What you are asked to do.
Retype the material exactly, ending with the line containing "q in range(-grid_radius, grid_radius".

Provided data.
-- pv_equiv track=rewrite | github.com/s4b4ch4br4v4/Pygame-Hexagonal-Cellular-Automata | simulation_utils.py | precompute_edges
-- ===== SOURCE A (Python) =====
-- def precompute_edges(grid_radius):
--     edges = set()
--     grid_range = [-grid_radius, grid_radius]
--     for q in range(-grid_radius, grid_radius + 1):
--         for r in range(-grid_radius, grid_radius + 1):
--             if q in grid_range or r in grid_range or -q - r in grid_range:
--                 edges.add((q, r))
--     return edges
-- ===== SOURCE B (Python) =====
-- def precompute_edges(grid_radius):
--     # Enumerate the six boundary lines directly: full rows q = +-R,
--     # and for interior q just the cells on r = +-R and q + r = +-R.
--     R = grid_radius
--     edges = set()
--     for q in range(-R, R + 1):
--         if q == -R or q == R:
--             for r in range(-R, R + 1):
--                 edges.add((q, r))
--         elif q < 0:
--             edges.update([(q, -R), (q, -R - q), (q, R)])
--         elif q == 0:
--             edges.update([(q, -R), (q, R)])
--         else:
--             edges.update([(q, -R), (q, R - q), (q, R)])
--     return edges
-- ===== Notes on version B (the rewrite author's own statement) =====
-- stated objective: faster
-- what changed: Instead of scanning the whole (2R+1)x(2R+1) square and testing each cell for the boundary condition, B enumerates the boundary cells directly: the two full rows q=+-R, and for each interior q only the up-to-three cells on the lines r=-R, r=R, q+r=+-R.
import Mathlib
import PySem

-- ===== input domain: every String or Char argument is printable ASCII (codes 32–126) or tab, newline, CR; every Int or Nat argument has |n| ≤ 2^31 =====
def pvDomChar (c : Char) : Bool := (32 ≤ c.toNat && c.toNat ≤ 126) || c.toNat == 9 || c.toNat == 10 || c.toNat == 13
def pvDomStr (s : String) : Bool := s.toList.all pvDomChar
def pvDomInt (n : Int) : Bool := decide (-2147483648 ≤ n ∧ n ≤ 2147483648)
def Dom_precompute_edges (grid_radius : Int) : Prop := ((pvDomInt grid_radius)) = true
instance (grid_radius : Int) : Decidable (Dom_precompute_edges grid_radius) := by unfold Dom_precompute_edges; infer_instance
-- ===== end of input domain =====

-- B replaces A's O(R^2) scan of the whole square by a direct O(R) enumeration of the six boundary lines.

-- ===== PORT A =====
def precompute_edges (grid_radius : Int) : List (Int × Int) :=
  (PySem.List.pyRange (-grid_radius) (grid_radius + 1) 1).foldl (fun edges q =>
    (PySem.List.pyRange (-grid_radius) (grid_radius + 1) 1).foldl (fun edges r =>
      if q = -grid_radius ∨ q = grid_radius ∨ r = -grid_radius ∨ r = grid_radius ∨
         -q - r = -grid_radius ∨ -q - r = grid_radius
      then PySem.Set.add edges (q, r) else edges) edges)
    PySem.Set.empty

-- ===== PORT B =====
def precompute_edges_alt (grid_radius : Int) : List (Int × Int) :=
  (PySem.List.pyRange (-grid_radius) (grid_radius + 1) 1).foldl (fun edges q =>
    if q = -grid_radius ∨ q = grid_radius then
      (PySem.List.pyRange (-grid_radius) (grid_radius + 1) 1).foldl
        (fun e r => PySem.Set.add e (q, r)) edges
    else if q < 0 then
      PySem.Set.update edges [(q, -grid_radius), (q, -grid_radius - q), (q, grid_radius)]
    else if q = 0 then
      PySem.Set.update edges [(q, -grid_radius), (q, grid_radius)]
    else
      PySem.Set.update edges [(q, -grid_radius), (q, grid_radius - q), (q, grid_radius)])
    PySem.Set.empty

-- ===== PRECONDITION & SPEC =====
def Spec_precompute_edges (grid_radius : Int) (out : List (Int × Int)) : Prop := out = precompute_edges_alt grid_radius
instance (grid_radius : Int) (out : List (Int × Int)) : Decidable (Spec_precompute_edges grid_radius out) := by unfold Spec_precompute_edges; infer_instance

-- ===== CLAIM (what is proved, stated in full; the proofs are below) =====
def Claim_equal_precompute_edges : Prop := ∀ (grid_radius : Int), Dom_precompute_edges grid_radius → Spec_precompute_edges grid_radius (precompute_edges grid_radius)

-- ===== LEMMAS AND PROOFS =====

-- the cells A's inner loop contributes for a fixed q, in order
def pvRowA (R q : Int) : List (Int × Int) :=
  ((PySem.List.pyRange (-R) (R + 1) 1).filter (fun r =>
      decide (q = -R ∨ q = R ∨ r = -R ∨ r = R ∨ -q - r = -R ∨ -q - r = R))).map
    (fun r => (q, r))

-- the cells B's step contributes for a fixed q, in order
def pvRowB (R q : Int) : List (Int × Int) :=
  if q = -R ∨ q = R then (PySem.List.pyRange (-R) (R + 1) 1).map (fun r => (q, r))
  else if q < 0 then [(q, -R), (q, -R - q), (q, R)]
  else if q = 0 then [(q, -R), (q, R)]
  else [(q, -R), (q, R - q), (q, R)]

lemma pv_add_fresh {α : Type} [BEq α] [LawfulBEq α] (s : List α) (x : α) (h : x ∉ s) :
    PySem.Set.add s x = s ++ [x] := by
  simp [PySem.Set.add, h]

lemma pv_foldl_add_fresh {α : Type} [BEq α] [LawfulBEq α] (l : List α) (s : List α)
    (hnd : l.Nodup) (hs : ∀ x ∈ l, x ∉ s) :
    l.foldl PySem.Set.add s = s ++ l := by
  induction l generalizing s with
  | nil => simp
  | cons a t ih =>
    simp only [List.foldl_cons]
    have hfresh : ∀ x ∈ t, x ∉ s ++ [a] := by
      intro x hx
      simp only [List.mem_append, List.mem_singleton]
      rintro (h' | rfl)
      · exact hs x (by simp [hx]) h'
      · exact (List.nodup_cons.mp hnd).1 hx
    rw [pv_add_fresh s a (hs a (by simp)), ih _ hnd.of_cons hfresh]
    simp

lemma pv_foldl_add_map_fresh (q : Int) (l : List Int) (s : List (Int × Int))
    (hnd : l.Nodup) (hs : ∀ x ∈ s, x.1 ≠ q) :
    l.foldl (fun e r => PySem.Set.add e (q, r)) s = s ++ l.map (fun r => (q, r)) := by
  have hmap : (l.map (fun r => (q, r))).foldl PySem.Set.add s
      = l.foldl (fun e r => PySem.Set.add e (q, r)) s := by
    rw [List.foldl_map]
  rw [← hmap]
  apply pv_foldl_add_fresh
  · exact hnd.map (fun a b h => by injection h)
  · intro x hx h'
    obtain ⟨r, _, rfl⟩ := List.mem_map.mp hx
    exact hs _ h' rfl

lemma pv_innerA (R q : Int) (s : List (Int × Int)) (hs : ∀ x ∈ s, x.1 ≠ q) :
    (PySem.List.pyRange (-R) (R + 1) 1).foldl (fun e r =>
        if q = -R ∨ q = R ∨ r = -R ∨ r = R ∨ -q - r = -R ∨ -q - r = R
        then PySem.Set.add e (q, r) else e) s
      = s ++ pvRowA R q := by
  unfold pvRowA
  rw [PySem.List.foldl_ite_eq_foldl_filter]
  exact pv_foldl_add_map_fresh q _ s ((PySem.List.nodup_pyRange_one _ _).filter _) hs

lemma pv_mem_rowA_fst (R q : Int) (x : Int × Int) (h : x ∈ pvRowA R q) : x.1 = q := by
  unfold pvRowA at h
  obtain ⟨r, _, rfl⟩ := List.mem_map.mp h
  rfl

lemma pv_mem_rowB_fst (R q : Int) (x : Int × Int) (h : x ∈ pvRowB R q) : x.1 = q := by
  unfold pvRowB at h
  split_ifs at h
  · obtain ⟨r, _, rfl⟩ := List.mem_map.mp h
    rfl
  all_goals simp only [List.mem_cons, List.not_mem_nil, or_false] at h
  all_goals rcases h with rfl | rfl | rfl <;> rfl

lemma pv_outerA (R : Int) (lq : List Int) (s : List (Int × Int)) (hnd : lq.Nodup)
    (hs : ∀ x ∈ s, ∀ q ∈ lq, x.1 ≠ q) :
    lq.foldl (fun edges q =>
        (PySem.List.pyRange (-R) (R + 1) 1).foldl (fun edges r =>
          if q = -R ∨ q = R ∨ r = -R ∨ r = R ∨ -q - r = -R ∨ -q - r = R
          then PySem.Set.add edges (q, r) else edges) edges) s
      = s ++ lq.flatMap (pvRowA R) := by
  induction lq generalizing s with
  | nil => simp
  | cons q t ih =>
    simp only [List.foldl_cons]
    have hfresh : ∀ x ∈ s ++ pvRowA R q, ∀ q' ∈ t, x.1 ≠ q' := by
      intro x hx q' hq'
      rcases List.mem_append.mp hx with h' | h'
      · exact hs x h' q' (by simp [hq'])
      · rw [pv_mem_rowA_fst R q x h']
        exact fun h'' => (List.nodup_cons.mp hnd).1 (h'' ▸ hq')
    rw [pv_innerA R q s (fun x hx => hs x hx q (by simp)),
      ih _ hnd.of_cons hfresh]
    simp

lemma pv_stepB (R q : Int) (s : List (Int × Int)) (hq1 : -R ≤ q) (hq2 : q ≤ R)
    (hs : ∀ x ∈ s, x.1 ≠ q) :
    (if q = -R ∨ q = R then
      (PySem.List.pyRange (-R) (R + 1) 1).foldl (fun e r => PySem.Set.add e (q, r)) s
    else if q < 0 then PySem.Set.update s [(q, -R), (q, -R - q), (q, R)]
    else if q = 0 then PySem.Set.update s [(q, -R), (q, R)]
    else PySem.Set.update s [(q, -R), (q, R - q), (q, R)])
      = s ++ pvRowB R q := by
  unfold pvRowB
  split_ifs with h1 h2 h3
  · exact pv_foldl_add_map_fresh q _ s (PySem.List.nodup_pyRange_one _ _) hs
  · -- -R < q < 0, so 0 < R
    simp only [PySem.Set.update]
    apply pv_foldl_add_fresh
    · push_neg at h1
      simp [Prod.ext_iff]
      omega
    · intro x hx
      have := pv_mem_rowB_fst R q x (by
        unfold pvRowB
        rw [if_neg h1, if_pos h2]
        exact hx)
      exact fun h' => hs x h' this
  · simp only [PySem.Set.update]
    apply pv_foldl_add_fresh
    · push_neg at h1
      simp [Prod.ext_iff]
      omega
    · intro x hx
      have := pv_mem_rowB_fst R q x (by
        unfold pvRowB
        rw [if_neg h1, if_neg h2, if_pos h3]
        exact hx)
      exact fun h' => hs x h' this
  · simp only [PySem.Set.update]
    apply pv_foldl_add_fresh
    · push_neg at h1
      simp [Prod.ext_iff]
      omega
    · intro x hx
      have := pv_mem_rowB_fst R q x (by
        unfold pvRowB
        rw [if_neg h1, if_neg h2, if_neg h3]
        exact hx)
      exact fun h' => hs x h' this

lemma pv_outerB (R : Int) (lq : List Int) (s : List (Int × Int)) (hnd : lq.Nodup)
    (hb : ∀ q ∈ lq, -R ≤ q ∧ q ≤ R)
    (hs : ∀ x ∈ s, ∀ q ∈ lq, x.1 ≠ q) :
    lq.foldl (fun edges q =>
        if q = -R ∨ q = R then
          (PySem.List.pyRange (-R) (R + 1) 1).foldl (fun e r => PySem.Set.add e (q, r)) edges
        else if q < 0 then PySem.Set.update edges [(q, -R), (q, -R - q), (q, R)]
        else if q = 0 then PySem.Set.update edges [(q, -R), (q, R)]
        else PySem.Set.update edges [(q, -R), (q, R - q), (q, R)]) s
      = s ++ lq.flatMap (pvRowB R) := by
  induction lq generalizing s with
  | nil => simp
  | cons q t ih =>
    simp only [List.foldl_cons]
    have hfresh : ∀ x ∈ s ++ pvRowB R q, ∀ q' ∈ t, x.1 ≠ q' := by
      intro x hx q' hq'
      rcases List.mem_append.mp hx with h' | h'
      · exact hs x h' q' (by simp [hq'])
      · rw [pv_mem_rowB_fst R q x h']
        exact fun h'' => (List.nodup_cons.mp hnd).1 (h'' ▸ hq')
    rw [pv_stepB R q s (hb q (by simp)).1 (hb q (by simp)).2 (fun x hx => hs x hx q (by simp)),
      ih _ hnd.of_cons (fun q' hq' => hb q' (by simp [hq'])) hfresh]
    simp

lemma pv_eq_of_pairwise_lt (l₁ l₂ : List Int)
    (h₁ : l₁.Pairwise (· < ·)) (h₂ : l₂.Pairwise (· < ·))
    (hm : ∀ x, x ∈ l₁ ↔ x ∈ l₂) : l₁ = l₂ := by
  have n₁ : l₁.Nodup := h₁.imp (fun h => ne_of_lt h)
  have n₂ : l₂.Nodup := h₂.imp (fun h => ne_of_lt h)
  have p : l₂.Perm l₁ := (List.perm_ext_iff_of_nodup n₂ n₁).mpr (fun x => (hm x).symm)
  have e1 := PySem.List.sorted_eq_of_perm_of_pairwise_lt l₁ l₁ (fun x => x) (List.Perm.refl l₁) h₁
  have e2 := PySem.List.sorted_eq_of_perm_of_pairwise_lt l₁ l₂ (fun x => x) p h₂
  rw [← e1, e2]

lemma pv_row_eq (R q : Int) (h1 : -R ≤ q) (h2 : q ≤ R) : pvRowA R q = pvRowB R q := by
  unfold pvRowA pvRowB
  by_cases hedge : q = -R ∨ q = R
  · rw [if_pos hedge]
    congr 1
    apply List.filter_eq_self.mpr
    intro r _
    simp only [decide_eq_true_iff]
    tauto
  · rw [if_neg hedge]
    push_neg at hedge
    -- -R < q < R, hence 0 < R
    have hR : 0 < R := by omega
    by_cases hneg : q < 0
    · rw [if_pos hneg]
      have : (PySem.List.pyRange (-R) (R + 1) 1).filter (fun r =>
          decide (q = -R ∨ q = R ∨ r = -R ∨ r = R ∨ -q - r = -R ∨ -q - r = R))
          = [-R, -R - q, R] := by
        apply pv_eq_of_pairwise_lt
        · exact (PySem.List.pairwise_lt_pyRange_one _ _).filter _
        · simp
          omega
        · intro x
          simp only [List.mem_filter, PySem.List.mem_pyRange_one, decide_eq_true_iff,
            List.mem_cons, List.not_mem_nil, or_false]
          omega
      rw [this]
      rfl
    · rw [if_neg hneg]
      by_cases hzero : q = 0
      · rw [if_pos hzero]
        subst hzero
        have : (PySem.List.pyRange (-R) (R + 1) 1).filter (fun r =>
            decide ((0:Int) = -R ∨ (0:Int) = R ∨ r = -R ∨ r = R ∨ -(0:Int) - r = -R ∨ -(0:Int) - r = R))
            = [-R, R] := by
          apply pv_eq_of_pairwise_lt
          · exact (PySem.List.pairwise_lt_pyRange_one _ _).filter _
          · simp
            omega
          · intro x
            simp only [List.mem_filter, PySem.List.mem_pyRange_one, decide_eq_true_iff,
              List.mem_cons, List.not_mem_nil, or_false]
            omega
        rw [this]
        rfl
      · rw [if_neg hzero]
        have : (PySem.List.pyRange (-R) (R + 1) 1).filter (fun r =>
            decide (q = -R ∨ q = R ∨ r = -R ∨ r = R ∨ -q - r = -R ∨ -q - r = R))
            = [-R, R - q, R] := by
          apply pv_eq_of_pairwise_lt
          · exact (PySem.List.pairwise_lt_pyRange_one _ _).filter _
          · simp
            omega
          · intro x
            simp only [List.mem_filter, PySem.List.mem_pyRange_one, decide_eq_true_iff,
              List.mem_cons, List.not_mem_nil, or_false]
            omega
        rw [this]
        rfl

lemma pv_flatMap_rows (R : Int) (l : List Int) (hb : ∀ q ∈ l, -R ≤ q ∧ q ≤ R) :
    l.flatMap (pvRowA R) = l.flatMap (pvRowB R) := by
  induction l with
  | nil => rfl
  | cons q t ih =>
    simp only [List.flatMap_cons]
    rw [pv_row_eq R q (hb q (by simp)).1 (hb q (by simp)).2,
      ih (fun q' hq' => hb q' (by simp [hq']))]

-- ===== VERDICT (by name: the statement is the Claim_ definition above) =====
theorem precompute_edges_spec : Claim_equal_precompute_edges := by
  intro R _
  unfold Spec_precompute_edges precompute_edges precompute_edges_alt
  rw [pv_outerA R _ PySem.Set.empty (PySem.List.nodup_pyRange_one _ _)
      (by intro x hx; simp [PySem.Set.empty] at hx)]
  rw [pv_outerB R _ PySem.Set.empty (PySem.List.nodup_pyRange_one _ _)
      (by intro q hq; rw [PySem.List.mem_pyRange_one] at hq; omega)
      (by intro x hx; simp [PySem.Set.empty] at hx)]
  simp only [PySem.Set.empty, List.nil_append]
  exact pv_flatMap_rows R _ (by intro q hq; rw [PySem.List.mem_pyRange_one] at hq; omega)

Output for this task.
-- pv_equiv track=rewrite | github.com/s4b4ch4br4v4/Pygame-Hexagonal-Cellular-Automata | simulation_utils.py | precompute_edges
-- ===== SOURCE A (Python) =====
-- def precompute_edges(grid_radius):
--     edges = set()
--     grid_range = [-grid_radius, grid_radius]
--     for q in range(-grid_radius, grid_radius + 1):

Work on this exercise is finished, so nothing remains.